Node analysis starts with Kirchhoff junction equations:

$\sum _{k=1}^{n}{I}_{k}=0$ and solves terminal equations so that current is a function of voltage, and then substitutes into the junction current equation:

$i={\frac {\Delta V}{R}}$ $i=C*j\omega \Delta V=sC\Delta V$ $i={\frac {\Delta V}{j\omega L}}={\frac {\Delta V}{sL}}$ What is $\Delta V$ ? It is the voltage with respect to ground of the node on either side of the device being considered.

$\Delta V=V_{nodeA}-V_{nodeB}$ Where current is following from node_A to node_B.

At first glance this may seem trivial, but there are subtle differences exposed when doing the problems:

• Node voltages are relative to ground. They are not Kirchhoff's drops across individual devices.
• Assume all currents leave nodes.
• Terminal relation equations are more complicated.
• Has to be done in the phasor domain so impedances between nodes can be computed.
• Can have too few equations requiring finding "super node" equations.
• Some problems can not be solved. Recognizing these is not trivial.

## Examples

### Basic case

The only unknown voltage in this circuit is V1. There are three connections to this node and consequently three currents to consider. The direction of the currents in calculations is chosen to be away from the node.

1. Current through resistor R1: (V1 - VS) / R1
2. Current through resistor R2: V1 / R2
3. Current through current source IS: -IS

With Kirchhoff's current law, we get:

${\frac {V_{1}-V_{S}}{R_{1}}}+{\frac {V_{1}}{R_{2}}}-I_{S}=0$ This equation can be solved in respect to V1:

$V_{1}={\frac {\left({\frac {V_{S}}{R1}}+I_{S}\right)}{\left({\frac {1}{R_{1}}}+{\frac {1}{R_{2}}}\right)}}$ Finally, the unknown voltage can be solved by substituting numerical values for the symbols. Any unknown currents are easy to calculate after all the voltages in the circuit are known.

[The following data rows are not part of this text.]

-- pv_equiv track=rewrite | github.com/Yucheng7713/CodingPracticeByYuch | Easy/811_subdomainVisitCount.py | getAllSubDomains
-- ===== SOURCE A (Python) =====
-- def getAllSubDomains(domainStr):
--     d_str, results = "", []
--     subdomains = domainStr.split('.')[::-1]
--     for sub_d in subdomains:
--         d_str = sub_d + d_str
--         results.append(d_str);
--         d_str = '.' + d_str
--     return results
-- ===== SOURCE B (Python) =====
-- def getAllSubDomains(domainStr):
--     parts = domainStr.split('.')
--     return ['.'.join(parts[i:]) for i in range(len(parts) - 1, -1, -1)]
-- ===== Notes on version B (the rewrite author's own statement) =====
-- stated objective: simpler
-- what changed: B drops A's mutated running-accumulator string and its reversed loop: it splits once and returns a comprehension that independently joins each suffix parts[i:] for i counting down.
import Mathlib
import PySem

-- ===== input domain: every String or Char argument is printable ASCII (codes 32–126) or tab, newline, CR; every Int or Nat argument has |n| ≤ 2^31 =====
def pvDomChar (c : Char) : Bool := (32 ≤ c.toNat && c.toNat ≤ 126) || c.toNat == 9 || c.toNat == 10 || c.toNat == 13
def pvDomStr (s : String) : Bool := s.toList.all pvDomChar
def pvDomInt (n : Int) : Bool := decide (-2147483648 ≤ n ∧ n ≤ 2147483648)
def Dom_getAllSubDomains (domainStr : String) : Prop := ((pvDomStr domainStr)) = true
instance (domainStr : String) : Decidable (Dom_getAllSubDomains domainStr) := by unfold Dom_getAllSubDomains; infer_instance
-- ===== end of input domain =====

-- B replaces A's mutated running-accumulator string with one split and independent suffix joins (objective: simpler).

-- ===== PORT A =====
def getAllSubDomains (domainStr : String) : List String :=
  -- subdomains = domainStr.split('.')[::-1]
  let subdomains := (PySem.List.slice? ((PySem.Str.split? domainStr ".").getD []) none none (-1)).getD []
  -- for sub_d in subdomains: d_str = sub_d + d_str; results.append(d_str); d_str = '.' + d_str
  (subdomains.foldl
    (fun (st : String × List String) sub_d =>
      let d_str := sub_d ++ st.1
      ("." ++ d_str, st.2 ++ [d_str]))
    ("", [])).2

-- ===== PORT B =====
def getAllSubDomains_alt (domainStr : String) : List String :=
  let parts := (PySem.Str.split? domainStr ".").getD []
  (PySem.List.pyRange ((parts.length : Int) - 1) (-1) (-1)).map
    (fun i => PySem.Str.join "." (PySem.List.slice parts (some i) none))

-- ===== PRECONDITION & SPEC =====
def Spec_getAllSubDomains (domainStr : String) (out : List String) : Prop := out = getAllSubDomains_alt domainStr
instance (domainStr : String) (out : List String) : Decidable (Spec_getAllSubDomains domainStr out) := by unfold Spec_getAllSubDomains; infer_instance

-- ===== CLAIM (what is proved, stated in full; the proofs are below) =====
def Claim_equal_getAllSubDomains : Prop := ∀ (domainStr : String), Dom_getAllSubDomains domainStr → Spec_getAllSubDomains domainStr (getAllSubDomains domainStr)

-- ===== LEMMAS AND PROOFS =====

-- A's loop body as a step function, and its unrolled result/accumulator.
def pvStep (st : String × List String) (sub_d : String) : String × List String :=
  let d_str := sub_d ++ st.1
  ("." ++ d_str, st.2 ++ [d_str])

def pvRes : List String → String → List String
  | [], _ => []
  | s :: t, d => (s ++ d) :: pvRes t ("." ++ (s ++ d))

def pvAcc : List String → String → String
  | [], d => d
  | s :: t, d => pvAcc t ("." ++ (s ++ d))

theorem pvFoldA (ys : List String) (d : String) (r : List String) :
    ys.foldl pvStep (d, r) = (pvAcc ys d, r ++ pvRes ys d) := by
  induction ys generalizing d r with
  | nil => simp [pvAcc, pvRes]
  | cons s t ih => simp [pvStep, pvAcc, pvRes, ih]

theorem pvJoin_cons_cons (a b : String) (l : List String) :
    PySem.Str.join "." (a :: b :: l) = a ++ "." ++ PySem.Str.join "." (b :: l) := by
  apply String.ext
  simp [PySem.Str.toList_join, PySem.Chars.join_cons_cons]

theorem pvJoin_singleton (a : String) : PySem.Str.join "." [a] = a := by
  apply String.ext
  simp [PySem.Str.toList_join, PySem.Chars.join_singleton]

theorem pvJoin_append_singleton (zs : List String) (s : String) (h : zs ≠ []) :
    PySem.Str.join "." (zs ++ [s]) = PySem.Str.join "." zs ++ "." ++ s := by
  induction zs with
  | nil => exact absurd rfl h
  | cons a t ih =>
    cases t with
    | nil => simp [pvJoin_cons_cons, pvJoin_singleton]
    | cons b u =>
      have h1 : ((a :: b :: u) ++ [s]) = a :: b :: (u ++ [s]) := rfl
      rw [h1, pvJoin_cons_cons a b (u ++ [s])]
      have h3 : (b :: (u ++ [s])) = (b :: u) ++ [s] := rfl
      rw [h3, ih (by simp), pvJoin_cons_cons]
      simp [String.append_assoc]

-- closed form of A's results list: k-th entry is the reversed (k+1)-prefix joined, plus the pending accumulator d.
theorem pvResSpec (ys : List String) (d : String) :
    pvRes ys d = (List.range ys.length).map
      (fun k => PySem.Str.join "." ((ys.take (k+1)).reverse) ++ d) := by
  induction ys generalizing d with
  | nil => simp [pvRes]
  | cons s t ih =>
    simp only [pvRes, List.length_cons, List.range_succ_eq_map, List.map_cons, List.map_map,
      List.cons.injEq]
    refine ⟨?_, ?_⟩
    · simp [pvJoin_singleton]
    · rw [ih ("." ++ (s ++ d))]
      apply List.map_congr_left
      intro k hk
      have hk' : k < t.length := List.mem_range.mp hk
      have hne : ((t.take (k+1)).reverse) ≠ [] := by
        simp only [ne_eq, List.reverse_eq_nil_iff, List.take_eq_nil_iff]
        rintro (h | h)
        · omega
        · simp [h] at hk'
      simp only [Function.comp_apply, List.take_succ_cons, List.reverse_cons]
      rw [pvJoin_append_singleton _ _ hne]
      simp [String.append_assoc]

theorem pvTakeRevRev (xs : List String) (m : Nat) :
    (xs.reverse.take m).reverse = xs.drop (xs.length - m) := by
  rw [List.take_reverse]
  simp

-- the core equality, over the already-split parts list
theorem pvCore (parts : List String) :
    ((((PySem.List.slice? parts none none (-1)).getD []).foldl pvStep ("", [])).2)
      = (PySem.List.pyRange ((parts.length : Int) - 1) (-1) (-1)).map
          (fun i => PySem.Str.join "." (PySem.List.slice parts (some i) none)) := by
  rw [PySem.List.slice?_none_none_neg_one]
  simp only [Option.getD_some]
  rw [pvFoldA]
  simp only [List.nil_append]
  rw [pvResSpec]
  rw [PySem.List.pyRange_neg_one]
  have hlen : ((parts.length : Int) - 1 - (-1)).toNat = parts.length := by omega
  rw [hlen]
  simp only [List.length_reverse, List.map_map]
  apply List.map_congr_left
  intro k hk
  have hk' : k < parts.length := List.mem_range.mp hk
  have hidx : ((parts.length : Int) - 1 - (k : Int)) = ((parts.length - 1 - k : Nat) : Int) := by
    omega
  simp only [Function.comp_apply, hidx]
  rw [PySem.List.slice_from_natCast]
  rw [pvTakeRevRev parts (k+1)]
  have : parts.length - (k + 1) = parts.length - 1 - k := by omega
  rw [this]
  apply String.ext
  simp

-- ===== VERDICT (by name: the statement is the Claim_ definition above) =====
theorem getAllSubDomains_spec : Claim_equal_getAllSubDomains := by
  intro domainStr _
  unfold Spec_getAllSubDomains getAllSubDomains getAllSubDomains_alt
  exact pvCore ((PySem.Str.split? domainStr ".").getD [])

$V_{1}={\frac {\left({\frac {5{\text{ V}}}{100\,\Omega }}+20{\text{ mA}}\right)}{\left({\frac {1}{100\,\Omega }}+{\frac {1}{200\,\Omega }}\right)}}\approx 4.667{\text{ V}}$ The fact that $V_{1} and implies that current flows in the opposite direction through R1 reflects the fact that assuming that current flows out of a node just helps us write equations that capture the circuit topology in order to write logically consistent equations. They are in no way a guess at the final current direction.

### Another Example

Given the Circuit below, find the voltages at all nodes.

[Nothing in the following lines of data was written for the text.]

-- pv_equiv track=rewrite | github.com/LuisAndree/cripto-2024 | cifra de hill/descriptografar.py | gerar_matriz_chave
-- ===== SOURCE A (Python) =====
-- def gerar_matriz_chave(chave, tamanho):
--     chave = chave.lower().replace(" ", "")
--     matriz_chave = []
--     indice = 0
--     for i in range(tamanho):
--         linha = []
--         for j in range(tamanho):
--             if indice < len(chave):
--                 linha.append(ord(chave[indice]) - ord('a'))
--             else:
--                 linha.append(0)
--             indice += 1
--         matriz_chave.append(linha)
--     return matriz_chave
-- ===== SOURCE B (Python) =====
-- def gerar_matriz_chave(chave, tamanho):
--     s = chave.lower().replace(" ", "")
--     n = max(tamanho, 0)
--     flat = ([ord(c) - ord('a') for c in s] + [0] * (n * n))[:n * n]
--     return [flat[i * tamanho:(i + 1) * tamanho] for i in range(tamanho)]
-- ===== Notes on version B (the rewrite author's own statement) =====
-- stated objective: simpler
-- what changed: Replaces A's index-tracking double loop with a produce-then-reshape decomposition: build the flat list of letter values once, pad/truncate it to tamanho*tamanho, and slice it into rows.
import Mathlib
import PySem

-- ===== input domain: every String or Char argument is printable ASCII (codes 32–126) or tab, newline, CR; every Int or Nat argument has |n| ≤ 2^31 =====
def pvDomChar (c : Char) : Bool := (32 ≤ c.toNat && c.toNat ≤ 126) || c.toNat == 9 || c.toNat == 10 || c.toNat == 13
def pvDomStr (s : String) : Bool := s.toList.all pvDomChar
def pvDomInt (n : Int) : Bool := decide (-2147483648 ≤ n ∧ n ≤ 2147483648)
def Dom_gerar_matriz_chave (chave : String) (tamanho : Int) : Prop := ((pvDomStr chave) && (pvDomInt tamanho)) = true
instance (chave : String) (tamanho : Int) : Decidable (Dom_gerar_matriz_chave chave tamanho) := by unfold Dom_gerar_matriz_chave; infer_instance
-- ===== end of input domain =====

-- B replaces A's index-tracking double loop by building the flat value list once,
-- padding/truncating it to tamanho², and reshaping it into rows by slicing (objective: simpler).

-- ===== PORT A =====
def gerar_matriz_chave (chave : String) (tamanho : Int) : List (List Int) :=
  let chave2 := PySem.Str.replace (PySem.Str.lower chave) " " ""
  let st := (PySem.List.pyRange 0 tamanho 1).foldl
    (fun (st : List (List Int) × Int) _ =>
      let inner := (PySem.List.pyRange 0 tamanho 1).foldl
        (fun (li : List Int × Int) _ =>
          let linha := if li.2 < PySem.Str.len chave2 then
              li.1 ++ [((PySem.Str.pyGet? chave2 li.2).map
                          (fun c : Char => (c.toNat : Int) - ('a'.toNat : Int))).getD 0]
            else li.1 ++ [0]
          (linha, li.2 + 1))
        (([] : List Int), st.2)
      (st.1 ++ [inner.1], inner.2))
    (([] : List (List Int)), (0 : Int))
  st.1

-- ===== PORT B =====
def gerar_matriz_chave_alt (chave : String) (tamanho : Int) : List (List Int) :=
  let s := (PySem.Str.replace (PySem.Str.lower chave) " " "").toList
  let n := max tamanho 0
  let flat := PySem.List.slice
    (s.map (fun c : Char => (c.toNat : Int) - ('a'.toNat : Int)) ++ List.replicate (n * n).toNat 0)
    none (some (n * n))
  (PySem.List.pyRange 0 tamanho 1).map
    (fun i => PySem.List.slice flat (some (i * tamanho)) (some ((i + 1) * tamanho)))

-- ===== PRECONDITION & SPEC =====
def Spec_gerar_matriz_chave (chave : String) (tamanho : Int) (out : List (List Int)) : Prop := out = gerar_matriz_chave_alt chave tamanho
instance (chave : String) (tamanho : Int) (out : List (List Int)) : Decidable (Spec_gerar_matriz_chave chave tamanho out) := by unfold Spec_gerar_matriz_chave; infer_instance

-- ===== CLAIM (what is proved, stated in full; the proofs are below) =====
def Claim_equal_gerar_matriz_chave : Prop := ∀ (chave : String) (tamanho : Int), Dom_gerar_matriz_chave chave tamanho → Spec_gerar_matriz_chave chave tamanho (gerar_matriz_chave chave tamanho)

-- ===== LEMMAS AND PROOFS =====

/-- The per-cell value A fills in at flat position `k`. -/
def pvCell (cs : List Char) (k : Int) : Int :=
  if k < (cs.length : Int) then
    ((PySem.List.pyGet? cs k).map (fun c : Char => (c.toNat : Int) - ('a'.toNat : Int))).getD 0
  else 0

lemma pv_inner_fold (cs : List Char) (r : List Int) (l : List Int) (k : Int) :
    r.foldl (fun (li : List Int × Int) _ => (li.1 ++ [pvCell cs li.2], li.2 + 1)) (l, k)
      = (l ++ (List.range r.length).map (fun j : Nat => pvCell cs (k + (j:Int))), k + r.length) := by
  induction r generalizing l k with
  | nil => simp
  | cons x r ih =>
      rw [List.foldl_cons, ih, List.length_cons, List.range_succ_eq_map]
      simp only [List.map_cons, List.map_map, Prod.mk.injEq, List.append_assoc,
        List.singleton_append]
      refine ⟨?_, by push_cast; ring⟩
      congr 1
      congr 1
      · norm_num
      · apply List.map_congr_left
        intro j _
        simp only [Function.comp_apply]
        congr 1
        push_cast; ring

lemma pv_outer_fold (row : Int → List Int) (t : Int) (r : List Int)
    (m : List (List Int)) (k : Int) :
    r.foldl (fun (st : List (List Int) × Int) _ => (st.1 ++ [row st.2], st.2 + t)) (m, k)
      = (m ++ (List.range r.length).map (fun i : Nat => row (k + (i:Int) * t)), k + r.length * t) := by
  induction r generalizing m k with
  | nil => simp
  | cons x r ih =>
      rw [List.foldl_cons, ih, List.length_cons, List.range_succ_eq_map]
      simp only [List.map_cons, List.map_map, Prod.mk.injEq, List.append_assoc,
        List.singleton_append]
      refine ⟨?_, by push_cast; ring⟩
      congr 1
      congr 1
      · norm_num
      · apply List.map_congr_left
        intro j _
        simp only [Function.comp_apply]
        congr 1
        push_cast; ring

lemma pv_chunk (cs : List Char) (t a : Nat) (h : a + t ≤ t * t) :
    ((((cs.map (fun c : Char => (c.toNat : Int) - ('a'.toNat : Int)))
        ++ List.replicate (t * t) 0).take (t * t)).drop a).take t
      = (List.range t).map (fun j : Nat => pvCell cs ((a : Int) + (j : Int))) := by
  apply List.ext_getElem
  · simp; omega
  · intro j hj1 hj2
    simp only [List.length_take, List.length_drop] at hj1
    have hj : j < t := by simp at hj2; omega
    have hk : a + j < t * t := by omega
    have hlen : ((cs.map (fun c : Char => (c.toNat : Int) - ('a'.toNat : Int)))
        ++ List.replicate (t * t) 0).length = cs.length + t * t := by simp
    simp only [List.getElem_take, List.getElem_drop, List.getElem_map]
    simp only [List.getElem_range]
    by_cases hc : a + j < cs.length
    · rw [List.getElem_append_left (by simpa using hc)]
      simp only [List.getElem_map, pvCell]
      have : ((a : Int) + (j : Int)) = ((a + j : Nat) : Int) := by push_cast; ring
      rw [this]
      rw [if_pos (by exact_mod_cast hc)]
      rw [PySem.List.pyGet?_natCast]
      simp [List.getElem?_eq_getElem hc]
    · rw [List.getElem_append_right (by simpa using hc)]
      simp only [List.getElem_replicate, pvCell]
      have : ((a : Int) + (j : Int)) = ((a + j : Nat) : Int) := by push_cast; ring
      rw [this, if_neg (by exact_mod_cast hc)]

-- ===== VERDICT (by name: the statement is the Claim_ definition above) =====
set_option maxHeartbeats 1000000 in
theorem gerar_matriz_chave_spec : Claim_equal_gerar_matriz_chave := by
  intro chave tamanho _
  unfold Spec_gerar_matriz_chave gerar_matriz_chave gerar_matriz_chave_alt
  by_cases hpos : tamanho ≤ 0
  · rw [PySem.List.pyRange_one_eq_nil hpos]
    simp
  · rw [not_le] at hpos
    set chave2 := PySem.Str.replace (PySem.Str.lower chave) " " "" with hchave2
    set cs := chave2.toList with hcs
    obtain ⟨t, ht⟩ : ∃ t : Nat, tamanho = (t : Int) :=
      ⟨tamanho.toNat, (Int.toNat_of_nonneg (le_of_lt hpos)).symm⟩
    have htpos : 0 < t := by omega
    -- rewrite A's inner step into pvCell form
    have hstep : (fun (li : List Int × Int) (_ : Int) =>
        (if li.2 < PySem.Str.len chave2 then
            li.1 ++ [((PySem.Str.pyGet? chave2 li.2).map
                        (fun c : Char => (c.toNat : Int) - ('a'.toNat : Int))).getD 0]
          else li.1 ++ [0], li.2 + 1))
        = (fun (li : List Int × Int) (_ : Int) => (li.1 ++ [pvCell cs li.2], li.2 + 1)) := by
      funext li _
      simp only [pvCell, PySem.Str.len_eq, PySem.Str.pyGet?_eq, PySem.Chars.pyGet?, ← hcs, apply_ite (fun v => li.1 ++ [v])]
    have hlenr : (PySem.List.pyRange 0 tamanho 1).length = t := by
      rw [PySem.List.length_pyRange_one]; omega
    -- rewrite A's outer step into row form
    have hrow : (fun (st : List (List Int) × Int) (_ : Int) =>
        (st.1 ++ [((PySem.List.pyRange 0 tamanho 1).foldl
            (fun (li : List Int × Int) _ =>
              (if li.2 < PySem.Str.len chave2 then
                  li.1 ++ [((PySem.Str.pyGet? chave2 li.2).map
                              (fun c : Char => (c.toNat : Int) - ('a'.toNat : Int))).getD 0]
                else li.1 ++ [0], li.2 + 1))
            (([] : List Int), st.2)).1],
         ((PySem.List.pyRange 0 tamanho 1).foldl
            (fun (li : List Int × Int) _ =>
              (if li.2 < PySem.Str.len chave2 then
                  li.1 ++ [((PySem.Str.pyGet? chave2 li.2).map
                              (fun c : Char => (c.toNat : Int) - ('a'.toNat : Int))).getD 0]
                else li.1 ++ [0], li.2 + 1))
            (([] : List Int), st.2)).2))
        = (fun (st : List (List Int) × Int) (_ : Int) =>
            (st.1 ++ [(List.range t).map (fun j : Nat => pvCell cs (st.2 + (j:Int)))], st.2 + (t : Int))) := by
      funext st _
      rw [hstep, pv_inner_fold, hlenr]
      simp
    simp only [hrow]
    rw [pv_outer_fold (fun k => (List.range t).map (fun j : Nat => pvCell cs (k + (j:Int)))) (t : Int)
          (PySem.List.pyRange 0 tamanho 1) [] 0, hlenr]
    -- B side
    have hmax : max tamanho 0 = (t : Int) := by omega
    have hnn : (max tamanho 0 * max tamanho 0).toNat = t * t := by
      rw [hmax, ← Nat.cast_mul, Int.toNat_natCast]
    have hmm : max tamanho 0 * max tamanho 0 = ((t * t : Nat) : Int) := by
      rw [hmax, ← Nat.cast_mul]
    have hflat : PySem.List.slice
        ((cs.map (fun c : Char => (c.toNat : Int) - ('a'.toNat : Int)))
          ++ List.replicate ((max tamanho 0 * max tamanho 0).toNat) 0)
        none (some (max tamanho 0 * max tamanho 0))
        = ((cs.map (fun c : Char => (c.toNat : Int) - ('a'.toNat : Int)))
            ++ List.replicate (t * t) 0).take (t * t) := by
      rw [hnn, hmm, PySem.List.slice_to_natCast]
    rw [hflat]
    rw [ht, PySem.List.pyRange_one]
    simp only [List.map_map, List.nil_append]
    apply List.map_congr_left
    intro i hi
    have hi' : i < t := List.mem_range.mp hi
    simp only [Function.comp]
    have ha : ((0 : Int) + (i : Int)) * (t : Int) = ((i * t : Nat) : Int) := by push_cast; ring
    have hb : ((0 : Int) + (i : Int) + 1) * (t : Int) = ((i * t : Nat) : Int) + ((t : Nat) : Int) := by
      push_cast; ring
    rw [ha, hb, PySem.List.slice_natCast_add]
    rw [pv_chunk cs t (i * t) (by nlinarith)]
    apply List.map_congr_left
    intro j hj
    apply congrArg (pvCell cs)
    push_cast; ring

• node 0: $V_{0}=0V\,$ (defined as ground node)
• node 1: $V_{1}=9V\,$ (free node voltage)
• node 2: ${\frac {V_{1}-V_{2}}{1k}}={\frac {V_{2}-V_{0}}{3k}}+{\frac {V_{2}-V_{3}}{2k}}$ • node 3: ${\frac {V_{2}-V_{3}}{2k}}={\frac {V_{3}-V_{0}}{2k}}$ which results in the following system of linear equations:

$\left\{{\begin{matrix}+11V_{2}&-3V_{3}&=&54\\+1V_{2}&-2V_{3}&=&0\end{matrix}}\right.$ Therefore, the solution is:

$\left\{{\begin{matrix}V_{0}=0.00V\\V_{1}=9.00V\\V_{2}=5.68V\\V_{3}=2.84V\end{matrix}}\right.$ ### Supernodes

In this circuit, we initially have two unknown voltages, V1 and V2. The voltage at V3 is already known to be VB because the other terminal of the voltage source is at ground potential.

The current going through voltage source VA cannot be directly calculated. Therefore we can not write the current equations for either V1 or V2. However, we know that the same current leaving node V2 must enter node V1. Even though the nodes can not be individually solved, we know that the combined current of these two nodes is zero. This combining of the two nodes is called the supernode technique, and it requires one additional equation: V1 = V2 + VA.

The complete set of equations for this circuit is:

${\begin{cases}{\frac {V_{1}-V_{\text{B}}}{R_{1}}}+{\frac {V_{2}-V_{\text{B}}}{R_{2}}}+{\frac {V_{2}}{R_{3}}}=0\\V_{1}=V_{2}+V_{\text{A}}\\\end{cases}}$ By substituting V1 to the first equation and solving in respect to V2, we get:

$V_{2}={\frac {(R_{1}+R_{2})R_{3}V_{\text{B}}-R_{2}R_{3}V_{\text{A}}}{(R_{1}+R_{2})R_{3}+R_{1}R_{2}}}$